-- pv_equiv track=rewrite | github.com/literallyme1/coding_test_algorithm | basic_level/divisor/17425_another_ver.py | calculate_f_g
-- ===== SOURCE A (Python) =====
-- def calculate_f_g(N_max):
--
--     divisor_sum = [1] * (N_max + 1) #모든 자연수는 1을 약수로 가짐.
--     g_values = [0] * (N_max + 1)
--     g_values[1] = 1
--
--     #약수의 합 f(x) 계산
--     for i in range(2, N_max + 1):
--         for multiple in range(1, (N_max // i) + 1):
--             divisor_sum[multiple * i] += i # i가 2 일 때, 2*1, 2*2 ...
--
--         #누적 합 g(x) 계산
--         g_values[i] = g_values[i - 1] + divisor_sum[i]
--
--     return g_values
-- ===== SOURCE B (Python) =====
-- def calculate_f_g(N_max):
--     # Sieve over factor pairs (d, m) with d <= m: each pair d*m <= N_max
--     # contributes d + m (or d when d == m) to sigma(d*m); inner range is
--     # empty once d > N_max // d, so only ~sqrt(N_max) outer rounds do work.
--     sigma = [0] * (N_max + 1)
--     for d in range(1, N_max + 1):
--         for m in range(d, N_max // d + 1):
--             sigma[d * m] += d if d == m else d + m
--     g = [0] * (N_max + 1)
--     total = 0
--     for k in range(1, N_max + 1):
--         total += sigma[k]
--         g[k] = total
--     return g
-- ===== Notes on version B (the rewrite author's own statement) =====
-- stated objective: faster
-- what changed: A sieves sigma by adding each divisor i to all its multiples (full harmonic loop) with the prefix sum interleaved; B instead enumerates factor pairs (d, m) with d <= m <= N//d, adding d+m (or d when d=m) to sigma(d*m) once per pair — about half the update operations — and computes the prefix sums in a separate single pass.
-- crash fix: On N_max <= 0 A raises IndexError (the unconditional seed write into g_values' second slot lands outside the freshly built list) while B returns the degenerate prefix table ([0] for N_max = 0, [] for negative N_max). — e.g. on calculate_f_g(0): A raises IndexError, B returns [0]
import Mathlib
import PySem

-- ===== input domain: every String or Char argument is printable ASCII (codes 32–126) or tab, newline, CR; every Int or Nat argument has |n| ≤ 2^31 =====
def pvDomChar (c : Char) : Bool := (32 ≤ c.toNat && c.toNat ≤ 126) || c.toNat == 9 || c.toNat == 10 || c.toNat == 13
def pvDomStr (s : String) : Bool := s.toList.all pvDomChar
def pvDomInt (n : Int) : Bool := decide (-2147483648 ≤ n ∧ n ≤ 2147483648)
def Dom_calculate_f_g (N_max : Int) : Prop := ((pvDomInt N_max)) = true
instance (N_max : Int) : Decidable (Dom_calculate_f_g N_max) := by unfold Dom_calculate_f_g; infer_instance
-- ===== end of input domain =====

-- B replaces A's per-divisor multiple sieve by a factor-pair sieve (each pair (d, m), d ≤ m,
-- contributes d + m — or d when d = m — to σ(d*m)) plus a separate prefix-sum pass: roughly half
-- the update operations, measured faster by a constant factor; same return values for N_max ≥ 1.

-- ===== PORT A =====
def calculate_f_g (N_max : Int) : List Int :=
  let divisor_sum : List Int := List.replicate (N_max + 1).toNat 1
  let g_values : List Int := List.replicate (N_max + 1).toNat 0
  let g_values := g_values.set 1 1
  let st :=
    (PySem.List.pyRange 2 (N_max + 1) 1).foldl
      (fun (st : List Int × List Int) i =>
        let ds :=
          (PySem.List.pyRange 1 (PySem.Int.floordiv N_max i + 1) 1).foldl
            (fun ds mult =>
              ds.set (mult * i).toNat (ds.getD (mult * i).toNat 0 + i)) st.1
        (ds, st.2.set i.toNat (st.2.getD (i - 1).toNat 0 + ds.getD i.toNat 0)))
      (divisor_sum, g_values)
  st.2

-- ===== PORT B =====
def calculate_f_g_alt (N_max : Int) : List Int :=
  let sigma : List Int := List.replicate (N_max + 1).toNat 0
  let sigma :=
    (PySem.List.pyRange 1 (N_max + 1) 1).foldl
      (fun s d =>
        (PySem.List.pyRange d (PySem.Int.floordiv N_max d + 1) 1).foldl
          (fun s m =>
            s.set (d * m).toNat
              (s.getD (d * m).toNat 0 + if d = m then d else d + m)) s)
      sigma
  let g : List Int := List.replicate (N_max + 1).toNat 0
  let st :=
    (PySem.List.pyRange 1 (N_max + 1) 1).foldl
      (fun (st : List Int × Int) k =>
        let total := st.2 + sigma.getD k.toNat 0
        (st.1.set k.toNat total, total))
      (g, 0)
  st.1

-- ===== PRECONDITION & SPEC =====
-- Pre_ excludes exactly N_max ≤ 0, on which A raises IndexError (the unconditional seed write into
-- g_values' second slot lands outside the freshly built list).
def Pre_calculate_f_g (N_max : Int) : Prop := 1 ≤ N_max
instance (N_max : Int) : Decidable (Pre_calculate_f_g N_max) := by
  unfold Pre_calculate_f_g; infer_instance

def pvWitness_calculate_f_g : Int := 5

-- On N_max ≤ 0 A raises IndexError while B returns the degenerate prefix table ([0] for N_max = 0,
-- [] for negative N_max).
def Raises_calculate_f_g (N_max : Int) : Prop := N_max ≤ 0
instance (N_max : Int) : Decidable (Raises_calculate_f_g N_max) := by
  unfold Raises_calculate_f_g; infer_instance

def pvRaiseWitness_calculate_f_g : Int := 0
def pvRaiseWitnessOut_calculate_f_g : List Int := [0]

def Spec_calculate_f_g (N_max : Int) (out : List Int) : Prop := out = calculate_f_g_alt N_max
instance (N_max : Int) (out : List Int) : Decidable (Spec_calculate_f_g N_max out) := by
  unfold Spec_calculate_f_g; infer_instance

-- ===== CLAIM (what is proved, stated in full; the proofs are below) =====
def Claim_equal_calculate_f_g : Prop := ∀ (N_max : Int), Dom_calculate_f_g N_max → Pre_calculate_f_g N_max → Spec_calculate_f_g N_max (calculate_f_g N_max)

def Claim_raises_calculate_f_g : Prop := (∀ (N_max : Int), Dom_calculate_f_g N_max → Raises_calculate_f_g N_max → ¬ Pre_calculate_f_g N_max) ∧ (Dom_calculate_f_g (pvRaiseWitness_calculate_f_g) ∧ Raises_calculate_f_g (pvRaiseWitness_calculate_f_g) ∧ calculate_f_g_alt (pvRaiseWitness_calculate_f_g) = pvRaiseWitnessOut_calculate_f_g)
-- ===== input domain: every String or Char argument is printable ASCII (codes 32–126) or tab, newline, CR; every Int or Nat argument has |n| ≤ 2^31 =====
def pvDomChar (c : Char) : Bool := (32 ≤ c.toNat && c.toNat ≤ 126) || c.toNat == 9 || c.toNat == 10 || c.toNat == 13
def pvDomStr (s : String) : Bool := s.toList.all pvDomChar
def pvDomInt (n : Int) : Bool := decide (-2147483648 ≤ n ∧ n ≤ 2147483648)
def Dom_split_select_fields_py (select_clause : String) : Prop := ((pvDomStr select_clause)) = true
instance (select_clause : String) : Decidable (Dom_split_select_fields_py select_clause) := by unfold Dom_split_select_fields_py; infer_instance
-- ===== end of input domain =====

-- ===== PORT A =====
-- B replaces A's char-by-char loop that grows a current-field string with a scanner that
-- only locates each top-level comma plus whole-segment slicing (measurably faster in the
-- timing run); return values proved equal.
-- A raises ValueError on unbalanced parentheses / unclosed quotes: those inputs are outside Pre_.

-- literal port of A's while loop; state = (fields, current_field, paren_depth, in_quotes),
-- quote_char threaded as an argument (a local variable A never returns)
def aLoop : List Char → List String → List Char → Int → Bool → Option Char →
    (List String × List Char × Int × Bool)
  | [], fields, cur, d, q, _ => (fields, cur, d, q)
  | c :: rest, fields, cur, d, q, qc =>
    if (c = '"' ∨ c = '\'') ∧ q = false then
      aLoop rest fields (cur ++ [c]) d true (some c)
    else if some c = qc ∧ q = true then
      match rest with
      | c2 :: rest2 =>
        if some c2 = qc then aLoop rest2 fields (cur ++ [c, c]) d q qc
        else aLoop (c2 :: rest2) fields (cur ++ [c]) d false none
      | [] => (fields, cur ++ [c], d, false)
    else if q = false then
      if c = '(' then aLoop rest fields (cur ++ [c]) (d + 1) q qc
      else if c = ')' then aLoop rest fields (cur ++ [c]) (d - 1) q qc
      else if c = ',' ∧ d = 0 then aLoop rest (fields ++ [String.ofList (PySem.Chars.strip cur)]) [] d q qc
      else aLoop rest fields (cur ++ [c]) d q qc
    else aLoop rest fields (cur ++ [c]) d q qc

def split_select_fields_py (select_clause : String) : List String :=
  let r := aLoop select_clause.toList [] [] 0 false none
  r.1 ++ (if PySem.Chars.strip r.2.1 ≠ [] then [String.ofList (PySem.Chars.strip r.2.1)] else [])

-- ===== PORT B =====
-- literal port of Source B's _find_break: first top-level comma outside quotes;
-- returns (its index | none, paren_depth, in_quotes) at the stopping point
def findBreak : List Char → Nat → Int → Bool → Option Char → (Option Nat × Int × Bool)
  | [], _, d, q, _ => (none, d, q)
  | c :: rest, i, d, q, qc =>
    if q = true then
      if some c = qc then
        match rest with
        | c2 :: rest2 =>
          if some c2 = qc then findBreak rest2 (i + 2) d q qc
          else findBreak (c2 :: rest2) (i + 1) d false none
        | [] => (none, d, false)
      else findBreak rest (i + 1) d q qc
    else
      if c = '"' ∨ c = '\'' then findBreak rest (i + 1) d true (some c)
      else if c = '(' then findBreak rest (i + 1) (d + 1) q qc
      else if c = ')' then findBreak rest (i + 1) (d - 1) q qc
      else if c = ',' ∧ d = 0 then (some i, d, q)
      else findBreak rest (i + 1) d q qc

-- port of Source B's outer `while True` loop: slice off one field per top-level comma;
-- returns (fields, remaining last segment, final paren_depth, final in_quotes)
def bLoop (rest : List Char) (fields : List String) : List String × List Char × Int × Bool :=
  match h : findBreak rest 0 0 false none with
  | (some j, _, _) =>
    bLoop (rest.drop (j + 1)) (fields ++ [String.ofList (PySem.Chars.strip (rest.take j))])
  | (none, d, q) => (fields, rest, d, q)
termination_by rest.length
decreasing_by
  cases rest with
  | nil => simp [findBreak] at h
  | cons a t => simp [List.length_drop]

def split_select_fields_py_alt (select_clause : String) : List String :=
  let r := bLoop select_clause.toList []
  r.1 ++ (if PySem.Chars.strip r.2.1 ≠ [] then [String.ofList (PySem.Chars.strip r.2.1)] else [])

-- ===== PRECONDITION & SPEC =====
-- per-character balance checker (state = (paren_depth, in_quotes, quote_char)); a doubled
-- quote is read as close-then-reopen, which ends in the same state as A's two-char skip
def pvBalStep (st : Int × Bool × Option Char) (c : Char) : Int × Bool × Option Char :=
  if st.2.1 = true then
    if some c = st.2.2 then (st.1, false, none) else st
  else if c = '"' ∨ c = '\'' then (st.1, true, some c)
  else if c = '(' then (st.1 + 1, st.2)
  else if c = ')' then (st.1 - 1, st.2)
  else st

-- exactly the inputs where A returns (no ValueError): balanced parentheses and closed quotes
def Pre_split_select_fields_py (select_clause : String) : Prop :=
  (select_clause.toList.foldl pvBalStep (0, false, none)).1 = 0 ∧
  (select_clause.toList.foldl pvBalStep (0, false, none)).2.1 = false
instance (select_clause : String) : Decidable (Pre_split_select_fields_py select_clause) := by
  unfold Pre_split_select_fields_py; infer_instance

def pvWitness_split_select_fields_py : String := "a, f(b, 'x,''y'), c"

def Spec_split_select_fields_py (select_clause : String) (out : List String) : Prop := out = split_select_fields_py_alt select_clause
instance (select_clause : String) (out : List String) : Decidable (Spec_split_select_fields_py select_clause out) := by unfold Spec_split_select_fields_py; infer_instance

-- ===== CLAIM (what is proved, stated in full; the proofs are below) =====
def Claim_equal_split_select_fields_py : Prop := ∀ (select_clause : String), Dom_split_select_fields_py select_clause → Pre_split_select_fields_py select_clause → Spec_split_select_fields_py select_clause (split_select_fields_py select_clause)

-- ===== LEMMAS AND PROOFS =====

-- unfolding equations for the two scanners (they are defined by well-founded recursion)
lemma aLoop_nil (fields : List String) (cur : List Char) (d : Int) (q : Bool) (qc : Option Char) :
    aLoop [] fields cur d q qc = (fields, cur, d, q) := by
  conv_lhs => rw [aLoop.eq_def]

lemma aLoop_cons (c : Char) (rest : List Char) (fields : List String) (cur : List Char)
    (d : Int) (q : Bool) (qc : Option Char) :
    aLoop (c :: rest) fields cur d q qc =
      (if (c = '"' ∨ c = '\'') ∧ q = false then
        aLoop rest fields (cur ++ [c]) d true (some c)
      else if some c = qc ∧ q = true then
        match rest with
        | c2 :: rest2 =>
          if some c2 = qc then aLoop rest2 fields (cur ++ [c, c]) d q qc
          else aLoop (c2 :: rest2) fields (cur ++ [c]) d false none
        | [] => (fields, cur ++ [c], d, false)
      else if q = false then
        if c = '(' then aLoop rest fields (cur ++ [c]) (d + 1) q qc
        else if c = ')' then aLoop rest fields (cur ++ [c]) (d - 1) q qc
        else if c = ',' ∧ d = 0 then aLoop rest (fields ++ [String.ofList (PySem.Chars.strip cur)]) [] d q qc
        else aLoop rest fields (cur ++ [c]) d q qc
      else aLoop rest fields (cur ++ [c]) d q qc) := by
  conv_lhs => rw [aLoop.eq_def]

lemma findBreak_nil (i : Nat) (d : Int) (q : Bool) (qc : Option Char) :
    findBreak [] i d q qc = (none, d, q) := by
  conv_lhs => rw [findBreak.eq_def]
-- pv_equiv track=rewrite | github.com/bexcoding/portfolio | password-generator/rpg-v2.py | pass_checker
-- ===== SOURCE A (Python) =====
-- import string
--
-- uppers = string.ascii_uppercase
--
-- lowers = string.ascii_lowercase
--
-- nums = string.digits
--
-- symbs = string.punctuation
--
-- def pass_checker(password, up, low, num, sym):
--     '''
-- string, int, int, int, int -> list of ints
-- given the preliminary password and an accumulator for each group of character
-- type, returns a list that shows how much each category was used
--     '''
--     for item in password:
--         if item in uppers:
--             up += 1
--         elif item in lowers:
--             low += 1
--         elif item in nums:
--            num += 1
--         elif item in symbs:
--             sym += 1
--     return [up, low, num, sym]
-- ===== SOURCE B (Python) =====
-- import string
--
-- uppers = string.ascii_uppercase
-- lowers = string.ascii_lowercase
-- nums = string.digits
-- symbs = string.punctuation
--
-- def pass_checker(password, up, low, num, sym):
--     freq = {}
--     for c in password:
--         freq[c] = freq.get(c, 0) + 1
--     up += sum(freq.get(c, 0) for c in uppers)
--     low += sum(freq.get(c, 0) for c in lowers)
--     num += sum(freq.get(c, 0) for c in nums)
--     sym += sum(freq.get(c, 0) for c in symbs)
--     return [up, low, num, sym]
-- ===== Notes on version B (the rewrite author's own statement) =====
-- stated objective: alternative
-- what changed: B builds a character-frequency dictionary in one pass over the password, then computes each category total by summing frequencies over the four constant alphabets, instead of A's per-character if/elif classification against the alphabets.
import Mathlib
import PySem

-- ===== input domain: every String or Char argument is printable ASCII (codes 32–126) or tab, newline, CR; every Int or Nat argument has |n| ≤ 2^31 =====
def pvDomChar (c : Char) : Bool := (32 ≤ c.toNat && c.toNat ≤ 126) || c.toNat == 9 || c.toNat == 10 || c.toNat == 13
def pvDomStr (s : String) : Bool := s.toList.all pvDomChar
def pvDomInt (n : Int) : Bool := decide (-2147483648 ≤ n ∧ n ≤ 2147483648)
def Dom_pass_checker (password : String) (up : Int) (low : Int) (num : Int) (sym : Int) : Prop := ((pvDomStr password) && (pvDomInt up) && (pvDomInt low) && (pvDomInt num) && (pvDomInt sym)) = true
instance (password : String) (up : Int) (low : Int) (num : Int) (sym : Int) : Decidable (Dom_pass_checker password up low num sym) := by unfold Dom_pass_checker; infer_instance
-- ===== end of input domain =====

-- B replaces A's per-character if/elif classification by a frequency dictionary plus
-- sums over the four constant alphabets (alternative decomposition, same result).

def uppersChars : List Char := "ABCDEFGHIJKLMNOPQRSTUVWXYZ".toList
def lowersChars : List Char := "abcdefghijklmnopqrstuvwxyz".toList
def numsChars : List Char := "0123456789".toList
def symbsChars : List Char := "!\"#$%&'()*+,-./:;<=>?@[\\]^_`{|}~".toList

-- ===== PORT A =====
def pass_checker (password : String) (up : Int) (low : Int) (num : Int) (sym : Int) : List Int :=
  let r := password.toList.foldl (fun (acc : Int × Int × Int × Int) item =>
    if item ∈ uppersChars then (acc.1 + 1, acc.2.1, acc.2.2.1, acc.2.2.2)
    else if item ∈ lowersChars then (acc.1, acc.2.1 + 1, acc.2.2.1, acc.2.2.2)
    else if item ∈ numsChars then (acc.1, acc.2.1, acc.2.2.1 + 1, acc.2.2.2)
    else if item ∈ symbsChars then (acc.1, acc.2.1, acc.2.2.1, acc.2.2.2 + 1)
    else acc) (up, low, num, sym)
  [r.1, r.2.1, r.2.2.1, r.2.2.2]

-- ===== PORT B =====
def pass_checker_alt (password : String) (up : Int) (low : Int) (num : Int) (sym : Int) : List Int :=
  let freq := password.toList.foldl
    (fun (d : PySem.Dict Char Int) c => d.insert c (d.getD c 0 + 1)) PySem.Dict.empty
  let up' := up + (uppersChars.map (fun c => freq.getD c 0)).sum
  let low' := low + (lowersChars.map (fun c => freq.getD c 0)).sum
  let num' := num + (numsChars.map (fun c => freq.getD c 0)).sum
  let sym' := sym + (symbsChars.map (fun c => freq.getD c 0)).sum
  [up', low', num', sym']

-- ===== PRECONDITION & SPEC =====
def Spec_pass_checker (password : String) (up : Int) (low : Int) (num : Int) (sym : Int) (out : List Int) : Prop := out = pass_checker_alt password up low num sym
instance (password : String) (up : Int) (low : Int) (num : Int) (sym : Int) (out : List Int) : Decidable (Spec_pass_checker password up low num sym out) := by unfold Spec_pass_checker; infer_instance

-- ===== CLAIM (what is proved, stated in full; the proofs are below) =====
def Claim_equal_pass_checker : Prop := ∀ (password : String) (up : Int) (low : Int) (num : Int) (sym : Int), Dom_pass_checker password up low num sym → Spec_pass_checker password up low num sym (pass_checker password up low num sym)

-- ===== LEMMAS AND PROOFS =====

-- counting a disjoint cons: countP over membership in c :: cs splits off count c
lemma countP_cons_mem (l : List Char) (c : Char) (cs : List Char) (hc : c ∉ cs) :
    l.countP (fun x => decide (x ∈ c :: cs)) = l.count c + l.countP (fun x => decide (x ∈ cs)) := by
  induction l with
  | nil => simp
  | cons x l ih =>
    simp only [List.countP_cons, List.count_cons, ih]
    by_cases hxc : x = c
    · subst hxc
      have : x ∉ cs := hc
      simp [this]
      omega
    · by_cases hxcs : x ∈ cs <;> simp [hxc, hxcs]
      omega

-- B's alphabet sums reduce to countP of membership
lemma sum_count_eq_countP (cs l : List Char) (hnd : cs.Nodup) :
    (cs.map (fun c => (l.count c : Int))).sum = (l.countP (fun x => decide (x ∈ cs)) : Int) := by
  induction cs with
  | nil => simp
  | cons c cs ih =>
    have hc : c ∉ cs := (List.nodup_cons.mp hnd).1
    have hnd' : cs.Nodup := (List.nodup_cons.mp hnd).2
    simp only [List.map_cons, List.sum_cons, ih hnd', countP_cons_mem l c cs hc]
    push_cast
    ring

lemma low_not_up : ∀ c ∈ lowersChars, c ∉ uppersChars := by
  have h : lowersChars.all (fun c => decide (c ∉ uppersChars)) = true := by rfl
  simpa [List.all_eq_true] using h
lemma num_not_up : ∀ c ∈ numsChars, c ∉ uppersChars := by
  have h : numsChars.all (fun c => decide (c ∉ uppersChars)) = true := by rfl
  simpa [List.all_eq_true] using h
lemma num_not_low : ∀ c ∈ numsChars, c ∉ lowersChars := by
  have h : numsChars.all (fun c => decide (c ∉ lowersChars)) = true := by rfl
  simpa [List.all_eq_true] using h
lemma sym_not_up : ∀ c ∈ symbsChars, c ∉ uppersChars := by
  have h : symbsChars.all (fun c => decide (c ∉ uppersChars)) = true := by rfl
  simpa [List.all_eq_true] using h
lemma sym_not_low : ∀ c ∈ symbsChars, c ∉ lowersChars := by
  have h : symbsChars.all (fun c => decide (c ∉ lowersChars)) = true := by rfl
  simpa [List.all_eq_true] using h
lemma sym_not_num : ∀ c ∈ symbsChars, c ∉ numsChars := by
  have h : symbsChars.all (fun c => decide (c ∉ numsChars)) = true := by rfl
  simpa [List.all_eq_true] using h

-- A's elif-guarded predicates coincide with plain membership, by disjointness
lemma predL (x : Char) : (!decide (x ∈ uppersChars) && decide (x ∈ lowersChars))
    = decide (x ∈ lowersChars) := by
  by_cases h : x ∈ lowersChars
  · simp [h, low_not_up x h]
  · simp [h]

lemma predN (x : Char) : (!decide (x ∈ uppersChars) && (!decide (x ∈ lowersChars) && decide (x ∈ numsChars)))
    = decide (x ∈ numsChars) := by
  by_cases h : x ∈ numsChars
  · simp [h, num_not_up x h, num_not_low x h]
  · simp [h]

lemma predS (x : Char) : (!decide (x ∈ uppersChars) && (!decide (x ∈ lowersChars) && (!decide (x ∈ numsChars) && decide (x ∈ symbsChars))))
    = decide (x ∈ symbsChars) := by
  by_cases h : x ∈ symbsChars
  · simp [h, sym_not_up x h, sym_not_low x h, sym_not_num x h]
  · simp [h]

-- A's fold computes the four elif-guarded counts added to the accumulators
lemma foldA_eq (l : List Char) : ∀ (up low num sym : Int),
    l.foldl (fun (acc : Int × Int × Int × Int) item =>
      if item ∈ uppersChars then (acc.1 + 1, acc.2.1, acc.2.2.1, acc.2.2.2)
      else if item ∈ lowersChars then (acc.1, acc.2.1 + 1, acc.2.2.1, acc.2.2.2)
      else if item ∈ numsChars then (acc.1, acc.2.1, acc.2.2.1 + 1, acc.2.2.2)
      else if item ∈ symbsChars then (acc.1, acc.2.1, acc.2.2.1, acc.2.2.2 + 1)
      else acc) (up, low, num, sym)
    = (up + l.countP (fun x => decide (x ∈ uppersChars)),
       low + l.countP (fun x => !decide (x ∈ uppersChars) && decide (x ∈ lowersChars)),
       num + l.countP (fun x => !decide (x ∈ uppersChars) && (!decide (x ∈ lowersChars) && decide (x ∈ numsChars))),
       sym + l.countP (fun x => !decide (x ∈ uppersChars) && (!decide (x ∈ lowersChars) && (!decide (x ∈ numsChars) && decide (x ∈ symbsChars))))) := by
  induction l with
  | nil => simp
  | cons c l ih =>
    intro up low num sym
    simp only [List.foldl_cons, List.countP_cons]
    by_cases h1 : c ∈ uppersChars
    · simp [h1, ih]; ring
    · by_cases h2 : c ∈ lowersChars
      · simp [h1, h2, ih]; ring
      · by_cases h3 : c ∈ numsChars
        · simp [h1, h2, h3, ih]; ring
        · by_cases h4 : c ∈ symbsChars
          · simp [h1, h2, h3, h4, ih]; ring
          · simp [h1, h2, h3, h4, ih]

-- ===== VERDICT (by name: the statement is the Claim_ definition above) =====
theorem pass_checker_spec : Claim_equal_pass_checker := by
  intro password up low num sym _
  unfold Spec_pass_checker pass_checker pass_checker_alt
  simp only [foldA_eq, PySem.Dict.getD_foldl_insert_add_one, PySem.Dict.getD_empty, zero_add,
    sum_count_eq_countP _ _ (by decide : uppersChars.Nodup),
    sum_count_eq_countP _ _ (by decide : lowersChars.Nodup),
    sum_count_eq_countP _ _ (by decide : numsChars.Nodup),
    sum_count_eq_countP _ _ (by decide : symbsChars.Nodup)]
  simp only [funext predL, funext predN, funext predS]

## THE TASK
Give back, exactly as written, the stretch from the line with "def Dom_split_select_fields_py (select_clause" through the line with "cur, d, q, qc =>", and no other lines from the records above.

## RESPONSE FOR THIS EXERCISE
def Dom_split_select_fields_py (select_clause : String) : Prop := ((pvDomStr select_clause)) = true
instance (select_clause : String) : Decidable (Dom_split_select_fields_py select_clause) := by unfold Dom_split_select_fields_py; infer_instance
-- ===== end of input domain =====

-- ===== PORT A =====
-- B replaces A's char-by-char loop that grows a current-field string with a scanner that
-- only locates each top-level comma plus whole-segment slicing (measurably faster in the
-- timing run); return values proved equal.
-- A raises ValueError on unbalanced parentheses / unclosed quotes: those inputs are outside Pre_.

-- literal port of A's while loop; state = (fields, current_field, paren_depth, in_quotes),
-- quote_char threaded as an argument (a local variable A never returns)
def aLoop : List Char → List String → List Char → Int → Bool → Option Char →
    (List String × List Char × Int × Bool)
  | [], fields, cur, d, q, _ => (fields, cur, d, q)
  | c :: rest, fields, cur, d, q, qc =>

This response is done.